TASK DIRECTIONS
For this exercise, reproduce the entries below exactly, but only from the line containing "((PySem.List.pyRange (min y1" through the line containing "min z1 z2 + PySem.Int.mod", both included.
*** Block opens ***
-- pv_equiv track=rewrite | github.com/rugg0064/UpdatedPiqueserverScripts | WE2.py | getCuboidPositions
-- ===== SOURCE A (Python) =====
-- def getCuboidPositions(pos1, pos2):
--     pos1, pos2 = sort_positions(pos1, pos2)
--     positions = []
--     for x in range(pos1[0],pos2[0]+1):
--         for y in range(pos1[1],pos2[1]+1):
--             for z in range(pos1[2],pos2[2]+1):
--                 positions.append( (x,y,z) )
--     return positions
--
-- def sort_positions(pos1, pos2):
--     x1, y1, z1 = pos1
--     x2, y2, z2 = pos2
--     nx1 = min(x1, x2)
--     nx2 = max(x1, x2)
--     ny1 = min(y1, y2)
--     ny2 = max(y1, y2)
--     nz1 = min(z1, z2)
--     nz2 = max(z1, z2)
--     return ((nx1, ny1, nz1),(nx2, ny2, nz2))
-- ===== SOURCE B (Python) =====
-- def getCuboidPositions(pos1, pos2):
--     x1, y1, z1 = pos1
--     x2, y2, z2 = pos2
--     xlo = min(x1, x2)
--     ylo = min(y1, y2)
--     zlo = min(z1, z2)
--     dx = abs(x1 - x2) + 1
--     dy = abs(y1 - y2) + 1
--     dz = abs(z1 - z2) + 1
--     total = dx * dy * dz
--     return [(xlo + i // (dy * dz), ylo + (i // dz) % dy, zlo + i % dz)
--             for i in range(total)]
-- ===== Notes on version B (the rewrite author's own statement) =====
-- stated objective: alternative
-- what changed: Replaces the three nested range loops (after the min/max sort step) by a single flat loop over range(dx*dy*dz) that decodes each index into the three coordinate offsets with // and %.
import Mathlib
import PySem

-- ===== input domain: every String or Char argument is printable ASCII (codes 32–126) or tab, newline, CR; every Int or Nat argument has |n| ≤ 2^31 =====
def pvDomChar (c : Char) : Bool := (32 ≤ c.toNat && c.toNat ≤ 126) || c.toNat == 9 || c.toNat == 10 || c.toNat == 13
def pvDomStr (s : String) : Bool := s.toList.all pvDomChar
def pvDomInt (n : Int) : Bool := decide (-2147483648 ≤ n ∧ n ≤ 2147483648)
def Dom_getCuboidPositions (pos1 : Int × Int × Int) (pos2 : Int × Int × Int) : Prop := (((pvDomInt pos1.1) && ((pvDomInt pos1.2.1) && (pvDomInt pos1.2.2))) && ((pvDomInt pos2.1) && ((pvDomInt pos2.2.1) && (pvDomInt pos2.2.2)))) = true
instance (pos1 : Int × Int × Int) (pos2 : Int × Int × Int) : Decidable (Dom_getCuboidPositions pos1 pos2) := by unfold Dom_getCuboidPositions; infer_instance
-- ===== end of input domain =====

-- B replaces A's three nested coordinate loops by one flat loop over range(dx*dy*dz)
-- that decodes each index into the three offsets with // and % (alternative decomposition, same cost).


-- ===== PORT A =====
def sortPositions (pos1 : Int × Int × Int) (pos2 : Int × Int × Int) :
    (Int × Int × Int) × (Int × Int × Int) :=
  let x1 := pos1.1; let y1 := pos1.2.1; let z1 := pos1.2.2
  let x2 := pos2.1; let y2 := pos2.2.1; let z2 := pos2.2.2
  ((min x1 x2, min y1 y2, min z1 z2), (max x1 x2, max y1 y2, max z1 z2))

def getCuboidPositions (pos1 : Int × Int × Int) (pos2 : Int × Int × Int) : List (Int × Int × Int) :=
  let s := sortPositions pos1 pos2
  let p1 := s.1
  let p2 := s.2
  -- positions = [] … positions.append((x,y,z)): a Python list is a dynamic array; append = Array.push
  let positions : Array (Int × Int × Int) := #[]
  ((PySem.List.pyRange p1.1 (p2.1 + 1)).foldl (fun positions x =>
    (PySem.List.pyRange p1.2.1 (p2.2.1 + 1)).foldl (fun positions y =>
      (PySem.List.pyRange p1.2.2 (p2.2.2 + 1)).foldl (fun positions z =>
        positions.push (x, y, z)) positions) positions) positions).toList

-- ===== PORT B =====
def getCuboidPositions_alt (pos1 : Int × Int × Int) (pos2 : Int × Int × Int) : List (Int × Int × Int) :=
  let xlo := min pos1.1 pos2.1
  let ylo := min pos1.2.1 pos2.2.1
  let zlo := min pos1.2.2 pos2.2.2
  let dx : Int := |pos1.1 - pos2.1| + 1
  let dy : Int := |pos1.2.1 - pos2.2.1| + 1
  let dz : Int := |pos1.2.2 - pos2.2.2| + 1
  let total := dx * dy * dz
  (PySem.List.pyRange 0 total).map (fun i =>
    (xlo + PySem.Int.floordiv i (dy * dz),
     ylo + PySem.Int.mod (PySem.Int.floordiv i dz) dy,
     zlo + PySem.Int.mod i dz))

-- ===== PRECONDITION & SPEC =====
def Spec_getCuboidPositions (pos1 : Int × Int × Int) (pos2 : Int × Int × Int) (out : List (Int × Int × Int)) : Prop := out = getCuboidPositions_alt pos1 pos2
instance (pos1 : Int × Int × Int) (pos2 : Int × Int × Int) (out : List (Int × Int × Int)) : Decidable (Spec_getCuboidPositions pos1 pos2 out) := by unfold Spec_getCuboidPositions; infer_instance

-- ===== CLAIM (what is proved, stated in full; the proofs are below) =====
def Claim_equal_getCuboidPositions : Prop := ∀ (pos1 : Int × Int × Int) (pos2 : Int × Int × Int), Dom_getCuboidPositions pos1 pos2 → Spec_getCuboidPositions pos1 pos2 (getCuboidPositions pos1 pos2)

-- ===== LEMMAS AND PROOFS =====

-- a fold that appends blocks to a dynamic array, read back as a list
lemma arr_foldl_toList {A B : Type} (l : List B) (F : Array A -> B -> Array A) (f : B -> List A)
    (h : ∀ (a : Array A) (x : B), (F a x).toList = a.toList ++ f x) (a : Array A) :
    (l.foldl F a).toList = a.toList ++ l.flatMap f := by
  induction l generalizing a with
  | nil => simp
  | cons x xs ih => simp [ih, h, List.append_assoc]

-- pyRange over [lo, lo+n) as a mapped Nat range
lemma pyRange_map_range (lo : Int) (n : Nat) :
    PySem.List.pyRange lo (lo + n) = (List.range n).map (fun (k : Nat) => lo + (k : Int)) := by
  induction n with
  | zero => simp [PySem.List.pyRange]
  | succ n ih =>
    have h : lo + ((n + 1 : Nat) : Int) = (lo + n) + 1 := by push_cast; ring
    rw [h, PySem.List.pyRange_one_succ_right (by omega), ih, List.range_succ]
    simp

-- a flat Nat range over m*n as a flatMap of quotient/remainder blocks
lemma map_range_mul {A : Type} (m n : Nat) (f : Nat -> A) :
    (List.range (m * n)).map f
      = (List.range m).flatMap (fun q => (List.range n).map (fun r => f (q * n + r))) := by
  induction m with
  | zero => simp
  | succ m ih =>
    rw [Nat.succ_mul, List.range_add, List.map_append, ih, List.range_succ, List.flatMap_append]
    simp [List.map_map, Function.comp_def]

-- the index-decode of B's flat loop equals A's three nested Nat ranges
lemma cuboid_core (xlo ylo zlo : Int) (Dx Dy Dz : Nat) :
    (List.range (Dx * Dy * Dz)).map (fun (k : Nat) =>
        ((xlo + ((k / (Dy * Dz) : Nat) : Int),
          ylo + (((k / Dz) % Dy : Nat) : Int),
          zlo + ((k % Dz : Nat) : Int)) : Int × Int × Int))
      = (List.range Dx).flatMap (fun (a : Nat) => (List.range Dy).flatMap (fun (b : Nat) =>
          (List.range Dz).map (fun (c : Nat) =>
            ((xlo + (a : Int), ylo + (b : Int), zlo + (c : Int)) : Int × Int × Int)))) := by
  rw [Nat.mul_assoc, map_range_mul]
  apply List.flatMap_congr
  intro q _
  have hstep :
      (List.range (Dy * Dz)).map (fun (r : Nat) =>
          ((xlo + (((q * (Dy * Dz) + r) / (Dy * Dz) : Nat) : Int),
            ylo + ((((q * (Dy * Dz) + r) / Dz) % Dy : Nat) : Int),
            zlo + (((q * (Dy * Dz) + r) % Dz : Nat) : Int)) : Int × Int × Int))
        = (List.range (Dy * Dz)).map (fun (r : Nat) =>
            ((xlo + (q : Int),
              ylo + (((r / Dz) % Dy : Nat) : Int),
              zlo + ((r % Dz : Nat) : Int)) : Int × Int × Int)) := by
    apply List.map_congr_left
    intro r hrmem
    have hrlt : r < Dy * Dz := List.mem_range.mp hrmem
    have hpos : 0 < Dy * Dz := by omega
    have hdz : 0 < Dz := by
      rcases Nat.eq_zero_or_pos Dz with h | h
      · rw [h, Nat.mul_zero] at hrlt; omega
      · exact h
    have e1 : (q * (Dy * Dz) + r) / (Dy * Dz) = q := by
      rw [Nat.mul_comm q (Dy * Dz), Nat.mul_add_div hpos, Nat.div_eq_of_lt hrlt, Nat.add_zero]
    have e2 : (q * (Dy * Dz) + r) / Dz = q * Dy + r / Dz := by
      have hq : q * (Dy * Dz) = Dz * (q * Dy) := by ring
      rw [hq, Nat.mul_add_div hdz]
    have e3 : (q * Dy + r / Dz) % Dy = (r / Dz) % Dy := by
      rw [Nat.add_comm, Nat.add_mul_mod_self_right]
    have e4 : (q * (Dy * Dz) + r) % Dz = r % Dz := by
      have hq : q * (Dy * Dz) = Dz * (q * Dy) := by ring
      rw [hq, Nat.mul_add_mod]
    rw [e1, e2, e3, e4]
  rw [hstep, map_range_mul]
  apply List.flatMap_congr
  intro b hbmem
  have hb : b < Dy := List.mem_range.mp hbmem
  apply List.map_congr_left
  intro c hcmem
  have hc : c < Dz := List.mem_range.mp hcmem
  have hdz : 0 < Dz := by omega
  have f1 : (b * Dz + c) / Dz = b := by
    rw [Nat.mul_comm b Dz, Nat.mul_add_div hdz, Nat.div_eq_of_lt hc, Nat.add_zero]
  have f2 : (b * Dz + c) % Dz = c := by
    rw [Nat.mul_comm b Dz, Nat.mul_add_mod, Nat.mod_eq_of_lt hc]
  rw [f1, f2, Nat.mod_eq_of_lt hb]

-- ===== VERDICT (by name: the statement is the Claim_ definition above) =====
theorem getCuboidPositions_spec : Claim_equal_getCuboidPositions := by
  intro pos1 pos2 _
  obtain ⟨x1, y1, z1⟩ := pos1
  obtain ⟨x2, y2, z2⟩ := pos2
  unfold Spec_getCuboidPositions
  have hxle : min x1 x2 ≤ max x1 x2 := min_le_max
  have hyle : min y1 y2 ≤ max y1 y2 := min_le_max
  have hzle : min z1 z2 ≤ max z1 z2 := min_le_max
  have hDx : (((max x1 x2 - min x1 x2 + 1).toNat : Nat) : Int) = |x1 - x2| + 1 := by
    rw [Int.toNat_of_nonneg (by omega)]
    rcases le_total x1 x2 with h | h <;>
      simp [h, abs_of_nonneg, abs_of_nonpos]
  have hDy : (((max y1 y2 - min y1 y2 + 1).toNat : Nat) : Int) = |y1 - y2| + 1 := by
    rw [Int.toNat_of_nonneg (by omega)]
    rcases le_total y1 y2 with h | h <;>
      simp [h, abs_of_nonneg, abs_of_nonpos]
  have hDz : (((max z1 z2 - min z1 z2 + 1).toNat : Nat) : Int) = |z1 - z2| + 1 := by
    rw [Int.toNat_of_nonneg (by omega)]
    rcases le_total z1 z2 with h | h <;>
      simp [h, abs_of_nonneg, abs_of_nonpos]
  -- A as nested flatMaps over Nat ranges
  have hA : getCuboidPositions (x1, y1, z1) (x2, y2, z2)
      = (List.range (max x1 x2 - min x1 x2 + 1).toNat).flatMap (fun (a : Nat) =>
          (List.range (max y1 y2 - min y1 y2 + 1).toNat).flatMap (fun (b : Nat) =>
            (List.range (max z1 z2 - min z1 z2 + 1).toNat).map (fun (c : Nat) =>
              ((min x1 x2 + (a : Int), min y1 y2 + (b : Int), min z1 z2 + (c : Int))
                : Int × Int × Int)))) := by
    show (((PySem.List.pyRange (min x1 x2) (max x1 x2 + 1)).foldl (fun positions x =>
      (PySem.List.pyRange (min y1 y2) (max y1 y2 + 1)).foldl (fun positions y =>
        (PySem.List.pyRange (min z1 z2) (max z1 z2 + 1)).foldl (fun positions z =>
          positions.push (x, y, z)) positions) positions)
      (#[] : Array (Int × Int × Int))).toList) = _
    have hinner : ∀ (x y : Int) (a : Array (Int × Int × Int)),
        ((PySem.List.pyRange (min z1 z2) (max z1 z2 + 1)).foldl
          (fun positions z => positions.push (x, y, z)) a).toList
          = a.toList ++ (PySem.List.pyRange (min z1 z2) (max z1 z2 + 1)).map (fun z => (x, y, z)) := by
      intro x y a
      rw [arr_foldl_toList _ _ (fun z => [(x, y, z)]) (fun a z => by simp) a]
      simp only [List.append_cancel_left_eq]
      induction PySem.List.pyRange (min z1 z2) (max z1 z2 + 1) with
      | nil => rfl
      | cons h t ih => simp [ih]
    have hmid : ∀ (x : Int) (a : Array (Int × Int × Int)),
        ((PySem.List.pyRange (min y1 y2) (max y1 y2 + 1)).foldl (fun positions y =>
          (PySem.List.pyRange (min z1 z2) (max z1 z2 + 1)).foldl
            (fun positions z => positions.push (x, y, z)) positions) a).toList
          = a.toList ++ (PySem.List.pyRange (min y1 y2) (max y1 y2 + 1)).flatMap (fun y =>
              (PySem.List.pyRange (min z1 z2) (max z1 z2 + 1)).map (fun z => (x, y, z))) := by
      intro x a
      exact arr_foldl_toList _ _ _ (fun a y => hinner x y a) a
    rw [arr_foldl_toList _ _ _ (fun a x => hmid x a) (#[] : Array (Int × Int × Int))]
    have ex : max x1 x2 + 1 = min x1 x2 + (((max x1 x2 - min x1 x2 + 1).toNat : Nat) : Int) := by
      rw [Int.toNat_of_nonneg (by omega)]; ring
    have ey : max y1 y2 + 1 = min y1 y2 + (((max y1 y2 - min y1 y2 + 1).toNat : Nat) : Int) := by
      rw [Int.toNat_of_nonneg (by omega)]; ring
    have ez : max z1 z2 + 1 = min z1 z2 + (((max z1 z2 - min z1 z2 + 1).toNat : Nat) : Int) := by
      rw [Int.toNat_of_nonneg (by omega)]; ring
    rw [ex, ey, ez, pyRange_map_range, pyRange_map_range, pyRange_map_range]
    simp only [List.nil_append, List.flatMap_map, List.map_map, Function.comp_def]
  -- B as the flat decoded range
  have hB : getCuboidPositions_alt (x1, y1, z1) (x2, y2, z2)
      = (List.range ((max x1 x2 - min x1 x2 + 1).toNat * (max y1 y2 - min y1 y2 + 1).toNat
            * (max z1 z2 - min z1 z2 + 1).toNat)).map (fun (k : Nat) =>
          ((min x1 x2 + ((k / ((max y1 y2 - min y1 y2 + 1).toNat * (max z1 z2 - min z1 z2 + 1).toNat) : Nat) : Int),
            min y1 y2 + (((k / (max z1 z2 - min z1 z2 + 1).toNat) % (max y1 y2 - min y1 y2 + 1).toNat : Nat) : Int),
            min z1 z2 + ((k % (max z1 z2 - min z1 z2 + 1).toNat : Nat) : Int)) : Int × Int × Int)) := by
    show (PySem.List.pyRange 0 ((|x1 - x2| + 1) * (|y1 - y2| + 1) * (|z1 - z2| + 1))).map (fun i =>
      (min x1 x2 + PySem.Int.floordiv i ((|y1 - y2| + 1) * (|z1 - z2| + 1)),
       min y1 y2 + PySem.Int.mod (PySem.Int.floordiv i (|z1 - z2| + 1)) (|y1 - y2| + 1),
       min z1 z2 + PySem.Int.mod i (|z1 - z2| + 1))) = _
    have htot : (|x1 - x2| + 1) * (|y1 - y2| + 1) * (|z1 - z2| + 1)
        = (((max x1 x2 - min x1 x2 + 1).toNat * (max y1 y2 - min y1 y2 + 1).toNat
            * (max z1 z2 - min z1 z2 + 1).toNat : Nat) : Int) := by
      rw [← hDx, ← hDy, ← hDz]; push_cast; ring
    have hyz : (|y1 - y2| + 1) * (|z1 - z2| + 1)
        = (((max y1 y2 - min y1 y2 + 1).toNat * (max z1 z2 - min z1 z2 + 1).toNat : Nat) : Int) := by
      rw [← hDy, ← hDz]; push_cast; ring
    rw [htot, hyz, ← hDy, ← hDz, PySem.List.pyRange_zero_natCast, List.map_map]
    apply List.map_congr_left
    intro k _
    simp only [Function.comp_def, PySem.Int.floordiv_natCast, PySem.Int.mod_natCast]
  rw [hA, hB, cuboid_core]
*** Block closes ***
SOLUTION TO THIS TASK
        ((PySem.List.pyRange (min y1 y2) (max y1 y2 + 1)).foldl (fun positions y =>
          (PySem.List.pyRange (min z1 z2) (max z1 z2 + 1)).foldl
            (fun positions z => positions.push (x, y, z)) positions) a).toList
          = a.toList ++ (PySem.List.pyRange (min y1 y2) (max y1 y2 + 1)).flatMap (fun y =>
              (PySem.List.pyRange (min z1 z2) (max z1 z2 + 1)).map (fun z => (x, y, z))) := by
      intro x a
      exact arr_foldl_toList _ _ _ (fun a y => hinner x y a) a
    rw [arr_foldl_toList _ _ _ (fun a x => hmid x a) (#[] : Array (Int × Int × Int))]
    have ex : max x1 x2 + 1 = min x1 x2 + (((max x1 x2 - min x1 x2 + 1).toNat : Nat) : Int) := by
      rw [Int.toNat_of_nonneg (by omega)]; ring
    have ey : max y1 y2 + 1 = min y1 y2 + (((max y1 y2 - min y1 y2 + 1).toNat : Nat) : Int) := by
      rw [Int.toNat_of_nonneg (by omega)]; ring
    have ez : max z1 z2 + 1 = min z1 z2 + (((max z1 z2 - min z1 z2 + 1).toNat : Nat) : Int) := by
      rw [Int.toNat_of_nonneg (by omega)]; ring
    rw [ex, ey, ez, pyRange_map_range, pyRange_map_range, pyRange_map_range]
    simp only [List.nil_append, List.flatMap_map, List.map_map, Function.comp_def]
  -- B as the flat decoded range
  have hB : getCuboidPositions_alt (x1, y1, z1) (x2, y2, z2)
      = (List.range ((max x1 x2 - min x1 x2 + 1).toNat * (max y1 y2 - min y1 y2 + 1).toNat
            * (max z1 z2 - min z1 z2 + 1).toNat)).map (fun (k : Nat) =>
          ((min x1 x2 + ((k / ((max y1 y2 - min y1 y2 + 1).toNat * (max z1 z2 - min z1 z2 + 1).toNat) : Nat) : Int),
            min y1 y2 + (((k / (max z1 z2 - min z1 z2 + 1).toNat) % (max y1 y2 - min y1 y2 + 1).toNat : Nat) : Int),
            min z1 z2 + ((k % (max z1 z2 - min z1 z2 + 1).toNat : Nat) : Int)) : Int × Int × Int)) := by
    show (PySem.List.pyRange 0 ((|x1 - x2| + 1) * (|y1 - y2| + 1) * (|z1 - z2| + 1))).map (fun i =>
      (min x1 x2 + PySem.Int.floordiv i ((|y1 - y2| + 1) * (|z1 - z2| + 1)),
       min y1 y2 + PySem.Int.mod (PySem.Int.floordiv i (|z1 - z2| + 1)) (|y1 - y2| + 1),
       min z1 z2 + PySem.Int.mod i (|z1 - z2| + 1))) = _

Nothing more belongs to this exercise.